In contrast, Mn and Cr tended to be abundant at the center of the grains and dendritic arm but poor along the grain boundaries and interdendritic areas, as shown in Figures 12(g) and (h). This result is the typical distribution of negative segregations (kMn > 1, kCr > 1), and agrees with the two-phase regions in binary Al-Mn and Al-Cr equilibrium phase diagrams.
Fe was mainly present within the intermetallics, and very little Fe was present in the form solute atoms within grains (less than 0.06 wt pct) as shown in Figure 12 (i). Based on the Al-Fe phase diagram, the solubility of Fe in aluminum at room temperature could be neglected. As a result, no segregation of solute Fe was observed.
4.2 Analysis of the Microstructure After the First-Step Heat Treatment
After heat treatment at 300 °C for 8 hours, the morphology of the intermetallic particles Mg2Si, Al(Mn, Fe, Cr)Si and AlCuMgSi did not change much, as shown in Figure 13(a). Low-temperature heat treatment could not dissolve large intermetallic particles. However, according to the transmission electron microscopy observations (Figure 14), a large number of needle-like phases precipitated, and the size reached a few hundred nanometers because of over-aging.

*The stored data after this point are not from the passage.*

-- pv_equiv track=rewrite | github.com/tnakaicode/jburkardt-python | subset/derange0_check.py | derange0_check
-- ===== SOURCE A (Python) =====
-- def derange0_check(n, a):
--
--     # *****************************************************************************80
--     #
--     # % DERANGE0_CHECK checks if a vector is a derangement of ( 0, ..., N-1 ).
--     #
--     #  Discussion:
--     #
--     #    A derangement of N objects is a permutation which leaves no object
--     #    unchanged.
--     #
--     #    A derangement of N objects is a permutation with no fixed
--     #    points.  If we symbolize the permutation operation by "P",
--     #    then for a derangment, P(I) is never equal to I.
--     #
--     #    The number of derangements of N objects is sometimes called
--     #    the subfactorial function, or the derangement number D(N).
--     #
--     #  Licensing:
--     #
--     #    This code is distributed under the GNU LGPL license.
--     #
--     #  Modified:
--     #
--     #    02 June 2015
--     #
--     #  Author:
--     #
--     #    John Burkardt
--     #
--     #  Parameters:
--     #
--     #    Input, integer N, the number of objects permuted.
--     #
--     #    Input, integer A(N), a permutation.
--     #
--     #    Output, logical CHECK, is TRUE if A is a derangement, and
--     #    FALSE otherwise.
--     #
--
--     #
--     #  Values must be between 0 and N - 1
--     #
--     for i in range(0, n):
--         if (a[i] < 0 or n - 1 < a[i]):
--             check = False
--             return check
-- #
-- #  Every value must be represented.
-- #
--     for j in range(0, n):
--         check = False
--         for i in range(0, n):
--             if (a[i] == j):
--                 check = True
--                 break
--         if (not check):
--             return check
-- #
-- #  Values must be deranged.
-- #
--     for i in range(0, n):
--         if (a[i] == i):
--             check = False
--             return check
--
--     check = True
--
--     return check
-- ===== SOURCE B (Python) =====
-- def derange0_check(n, a):
--     # Single pass with a seen-set: in-range values with no duplicates over n
--     # slots are all present by pigeonhole, so no separate presence scan is needed.
--     seen = set()
--     for i in range(n):
--         v = a[i]
--         if v < 0 or n - 1 < v:
--             return False
--         if v in seen:
--             return False
--         seen.add(v)
--         if v == i:
--             return False
--     return True
-- ===== Notes on version B (the rewrite author's own statement) =====
-- stated objective: alternative
-- what changed: Folds A's three separate passes (range check, nested every-value-present scan, fixed-point pass) into one single loop maintaining a seen-set: in-range values with no duplicates over n slots are all present by pigeonhole, so the presence scan disappears.
import Mathlib
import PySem

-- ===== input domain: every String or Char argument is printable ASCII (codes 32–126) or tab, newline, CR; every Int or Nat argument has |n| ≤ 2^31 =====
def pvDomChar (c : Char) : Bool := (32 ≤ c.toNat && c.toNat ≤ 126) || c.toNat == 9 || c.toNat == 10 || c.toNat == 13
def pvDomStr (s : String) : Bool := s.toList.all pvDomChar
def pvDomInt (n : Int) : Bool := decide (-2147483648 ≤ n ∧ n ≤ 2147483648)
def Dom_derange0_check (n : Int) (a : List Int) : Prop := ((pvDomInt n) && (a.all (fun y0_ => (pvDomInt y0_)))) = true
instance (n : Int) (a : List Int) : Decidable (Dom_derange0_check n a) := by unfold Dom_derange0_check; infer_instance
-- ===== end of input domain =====

-- B folds A's three passes into one loop over a seen-set (pigeonhole replaces the presence scan).

-- ===== PORT A =====
-- A's loops 'for i in range(0, n): if cond: return/break' are ported as counter recursion
-- with early exit (Python's range is lazy; the loop stops at the first hit).
-- a[i] is PySem.List.pyGetD (in range under Pre_; Pre_ admits only inputs without IndexError).
def dcAnyUp (n : Int) (f : Int → Bool) (i : Int) : Bool :=
  if _h : i < n then
    if f i then true else dcAnyUp n f (i + 1)
  else false
termination_by (n - i).toNat
decreasing_by omega

def derange0_check (n : Int) (a : List Int) : Bool :=
  -- Values must be between 0 and N - 1
  if dcAnyUp n (fun i =>
       let ai := PySem.List.pyGetD a i 0
       ai < 0 || n - 1 < ai) 0 then false
  -- Every value must be represented (inner linear scan with break)
  else if dcAnyUp n (fun j =>
       ! dcAnyUp n (fun i => PySem.List.pyGetD a i 0 == j) 0) 0 then false
  -- Values must be deranged
  else if dcAnyUp n (fun i => PySem.List.pyGetD a i 0 == i) 0 then false
  else true

-- ===== PORT B =====
-- B's single loop: counter recursion carrying the seen-set; early returns stop the recursion.
def dcAltGo (n : Int) (a : List Int) (i : Int) (seen : PySem.Set Int) : Bool :=
  if _h : i < n then
    let v := PySem.List.pyGetD a i 0
    if v < 0 || n - 1 < v then false
    else if PySem.Set.contains seen v then false
    else if v == i then false
    else dcAltGo n a (i + 1) (PySem.Set.add seen v)
  else true
termination_by (n - i).toNat
decreasing_by omega

def derange0_check_alt (n : Int) (a : List Int) : Bool :=
  dcAltGo n a 0 PySem.Set.empty

-- ===== PRECONDITION & SPEC =====
-- Exactly the inputs where Python A returns: either n ≤ len(a), or (n > len(a) and) some
-- entry of a is out of [0, n-1], so A's first loop returns False before a[i] hits IndexError.
def Pre_derange0_check (n : Int) (a : List Int) : Prop :=
  n ≤ (a.length : Int) ∨ ∃ v ∈ a, v < 0 ∨ n - 1 < v
instance (n : Int) (a : List Int) : Decidable (Pre_derange0_check n a) := by unfold Pre_derange0_check; infer_instance
def pvWitness_derange0_check : Int × List Int := (3, [1, 2, 0])

def Spec_derange0_check (n : Int) (a : List Int) (out : Bool) : Prop := out = derange0_check_alt n a
instance (n : Int) (a : List Int) (out : Bool) : Decidable (Spec_derange0_check n a out) := by unfold Spec_derange0_check; infer_instance

-- ===== CLAIM (what is proved, stated in full; the proofs are below) =====
def Claim_equal_derange0_check : Prop := ∀ (n : Int) (a : List Int), Dom_derange0_check n a → Pre_derange0_check n a → Spec_derange0_check n a (derange0_check n a)

-- ===== LEMMAS AND PROOFS =====

-- the counter recursion is the short-circuit any over range(i, n)
lemma dcAnyUp_eq_any (n : Int) (f : Int → Bool) : ∀ (k : Nat) (i : Int), (n - i).toNat = k →
    dcAnyUp n f i = (PySem.List.pyRange i n 1).any f := by
  intro k
  induction k with
  | zero =>
      intro i hk
      rw [dcAnyUp]
      rw [dif_neg (by omega), PySem.List.pyRange_one_eq_nil (by omega)]
      simp
  | succ k ih =>
      intro i hk
      rw [dcAnyUp]
      rw [dif_pos (by omega), PySem.List.pyRange_one_cons (by omega)]
      by_cases hf : f i = true
      · simp [hf]
      · simp only [List.any_cons, hf, Bool.false_or]
        exact ih (i + 1) (by omega)

-- characterisation of A's result
lemma derange0_check_true_iff (n : Int) (a : List Int) :
    derange0_check n a = true ↔
      (∀ i ∈ PySem.List.pyRange 0 n 1,
          ¬ (PySem.List.pyGetD a i 0 < 0 ∨ n - 1 < PySem.List.pyGetD a i 0)) ∧
      (∀ j ∈ PySem.List.pyRange 0 n 1,
          ∃ i ∈ PySem.List.pyRange 0 n 1, PySem.List.pyGetD a i 0 = j) ∧
      (∀ i ∈ PySem.List.pyRange 0 n 1, PySem.List.pyGetD a i 0 ≠ i) := by
  unfold derange0_check
  simp only [dcAnyUp_eq_any n _ (n - 0).toNat _ rfl]
  split_ifs with h1 h2 h3 <;> simp_all [List.any_eq_true, not_or]
  all_goals first
  | (intro hin hsurj
     obtain ⟨x, ⟨hx0, hxn⟩, hbad⟩ := h1
     exact absurd (hin x hx0 hxn) (by omega))
  | (intro hsurj
     obtain ⟨x, ⟨hx0, hxn⟩, hnone⟩ := h2
     obtain ⟨i, ⟨hi0, hin'⟩, hval⟩ := hsurj x hx0 hxn
     exact absurd hval (hnone i hi0 hin'))
  | (intro _hs
     obtain ⟨x, ⟨hx0, hxn⟩, hv⟩ := h3
     exact ⟨x, hx0, hxn, hv⟩)
  | (intro j hj0 hjn
     obtain ⟨i, hi0, hin', hv⟩ := h2 j hj0 hjn
     exact ⟨i, ⟨hi0, hin'⟩, hv⟩)

-- characterisation of B's loop
lemma dcAltGo_true_iff (n : Int) (a : List Int) : ∀ (k : Nat) (i : Int) (s : PySem.Set Int),
    (n - i).toNat = k →
    (dcAltGo n a i s = true ↔
      (∀ i' ∈ PySem.List.pyRange i n 1,
          ¬ PySem.List.pyGetD a i' 0 < 0 ∧ ¬ n - 1 < PySem.List.pyGetD a i' 0 ∧
            PySem.List.pyGetD a i' 0 ∉ s ∧ PySem.List.pyGetD a i' 0 ≠ i') ∧
      ((PySem.List.pyRange i n 1).map (fun i' => PySem.List.pyGetD a i' 0)).Nodup) := by
  intro k
  induction k with
  | zero =>
      intro i s hk
      rw [dcAltGo]
      rw [dif_neg (by omega), PySem.List.pyRange_one_eq_nil (by omega)]
      simp
  | succ k ih =>
      intro i s hk
      rw [dcAltGo]
      rw [dif_pos (by omega), PySem.List.pyRange_one_cons (by omega)]
      simp only [List.map_cons, List.nodup_cons, List.mem_cons, List.mem_map]
      split_ifs with h1 h2 h3
      · simp only [Bool.or_eq_true, decide_eq_true_eq] at h1
        refine iff_of_false (by simp) ?_
        intro hc
        have := hc.1 i (Or.inl rfl)
        tauto
      · rw [PySem.Set.contains_iff] at h2
        refine iff_of_false (by simp) ?_
        intro hc
        exact (hc.1 i (Or.inl rfl)).2.2.1 h2
      · simp only [beq_iff_eq] at h3
        refine iff_of_false (by simp) ?_
        intro hc
        exact (hc.1 i (Or.inl rfl)).2.2.2 h3
      · simp only [Bool.or_eq_true, decide_eq_true_eq, not_or] at h1
        rw [PySem.Set.contains_iff] at h2
        simp only [beq_iff_eq] at h3
        rw [ih (i + 1) (PySem.Set.add s (PySem.List.pyGetD a i 0)) (by omega)]
        simp only [PySem.Set.mem_add, not_or, not_exists]
        constructor
        · rintro ⟨hrest, hnd⟩
          refine ⟨fun i' hi' => ?_, fun x hx => ?_, hnd⟩
          · rcases hi' with rfl | hi'
            · exact ⟨h1.1, h1.2, h2, h3⟩
            · have := hrest i' hi'
              exact ⟨this.1, this.2.1, this.2.2.1.1, this.2.2.2⟩
          · exact (hrest x hx.1).2.2.1.2 hx.2
        · rintro ⟨hall, hni, hnd⟩
          refine ⟨fun i' hi' => ?_, hnd⟩
          have := hall i' (Or.inr hi')
          exact ⟨this.1, this.2.1, ⟨this.2.2.1, fun hval => hni i' ⟨hi', hval⟩⟩, this.2.2.2⟩

-- pigeonhole on lists: same length, no escape ⇒ nodup ↔ surjective
lemma nodup_iff_forall_mem {L R : List Int} (hR : R.Nodup) (hlen : L.length = R.length)
    (hsub : ∀ v ∈ L, v ∈ R) : L.Nodup ↔ ∀ j ∈ R, j ∈ L := by
  have hsubF : L.toFinset ⊆ R.toFinset := by
    intro x hx; simp only [List.mem_toFinset] at *; exact hsub x hx
  have hcardR : R.toFinset.card = R.length := List.toFinset_card_of_nodup hR
  constructor
  · intro hnd j hj
    have hcardL : L.toFinset.card = L.length := List.toFinset_card_of_nodup hnd
    have : L.toFinset = R.toFinset :=
      Finset.eq_of_subset_of_card_le hsubF (by omega)
    have := this ▸ (List.mem_toFinset.mpr hj)
    exact List.mem_toFinset.mp this
  · intro hsurj
    have hsupF : R.toFinset ⊆ L.toFinset := by
      intro x hx; simp only [List.mem_toFinset] at *; exact hsurj x hx
    have heq : L.toFinset = R.toFinset := Finset.Subset.antisymm hsubF hsupF
    have : L.toFinset.card = L.length := by
      have hle : L.toFinset.card ≤ L.length := List.toFinset_card_le L
      rw [heq, hcardR]; omega
    exact Multiset.toFinset_card_eq_card_iff_nodup.mp this

-- ===== VERDICT (by name: the statement is the Claim_ definition above) =====
theorem derange0_check_spec : Claim_equal_derange0_check := by
  intro n a _ _
  unfold Spec_derange0_check derange0_check_alt
  have hA := derange0_check_true_iff n a
  have hB := dcAltGo_true_iff n a (n - 0).toNat 0 PySem.Set.empty rfl
  rw [Bool.eq_iff_iff, hA, hB]
  constructor
  · rintro ⟨hin, hsurj, hfix⟩
    have hsub : ∀ v ∈ (PySem.List.pyRange 0 n 1).map (fun i => PySem.List.pyGetD a i 0), v ∈ PySem.List.pyRange 0 n 1 := by
      rintro v hv
      rcases List.mem_map.mp hv with ⟨i, hi, rfl⟩
      have := hin i hi
      rw [PySem.List.mem_pyRange_one]
      omega
    refine ⟨fun i hi => ?_, ?_⟩
    · have h1 := hin i hi
      have h3 := hfix i hi
      exact ⟨fun h => h1 (Or.inl h), fun h => h1 (Or.inr h), by simp [PySem.Set.empty], h3⟩
    · rw [nodup_iff_forall_mem (PySem.List.nodup_pyRange_one 0 n) (by simp) hsub]
      intro j hj
      rcases hsurj j hj with ⟨i, hi, hval⟩
      exact List.mem_map.mpr ⟨i, hi, hval⟩
  · rintro ⟨hall, hnd⟩
    have hsub : ∀ v ∈ (PySem.List.pyRange 0 n 1).map (fun i => PySem.List.pyGetD a i 0), v ∈ PySem.List.pyRange 0 n 1 := by
      rintro v hv
      rcases List.mem_map.mp hv with ⟨i, hi, rfl⟩
      have := hall i hi
      rw [PySem.List.mem_pyRange_one]
      omega
    refine ⟨fun i hi => ?_, fun j hj => ?_, fun i hi => (hall i hi).2.2.2⟩
    · have := hall i hi; tauto
    · have := (nodup_iff_forall_mem (PySem.List.nodup_pyRange_one 0 n) (by simp) hsub).mp hnd j hj
      rcases List.mem_map.mp this with ⟨i, hi, hval⟩
      exact ⟨i, hi, hval⟩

Backscattered electron images with their corresponding elemental distribution maps of samples heat-treated at 300 °C for 8 hours: (a) backscattered electron images of the heat-treated samples, (b) elemental distribution map of Si, (c) elemental distribution map of Si segregation areas, (d) elemental distribution map of Mg, (e) elemental distribution map of Mg segregation areas, (f) elemental distribution map of Cu, (g) elemental distribution map of Mn, (h) elemental distribution map of Cr, and (i) elemental distribution map of Fe
TEM image of the samples heat-treated at 300 °C for 8 hours
Figures 13(b), (d), (f), (g), (h), and (i) show the distributions of solute elements after thermal holding at 300 °C for 8 hours. In general, the positive segregation of Si, Mg, and Cu could still be clearly observed, and isothermal holding did not thoroughly eliminate the microsegregation. However, compared to the as-cast sample, the percentage of segregation area of the 300 °C × 8 hours heat-treated samples decreased slightly; for example, the percentage of Si segregation areas (Si ≤ 0.1 wt pct) dropped from 28.88 to 19.01 pct. Moreover, the segregation areas in the as-cast samples tended to be one large piece as shown in Figure 12(b). In the 300 °C × 8 hours heat-treated samples, the segregation areas were cut into many smaller pieces (Figure 13(b)).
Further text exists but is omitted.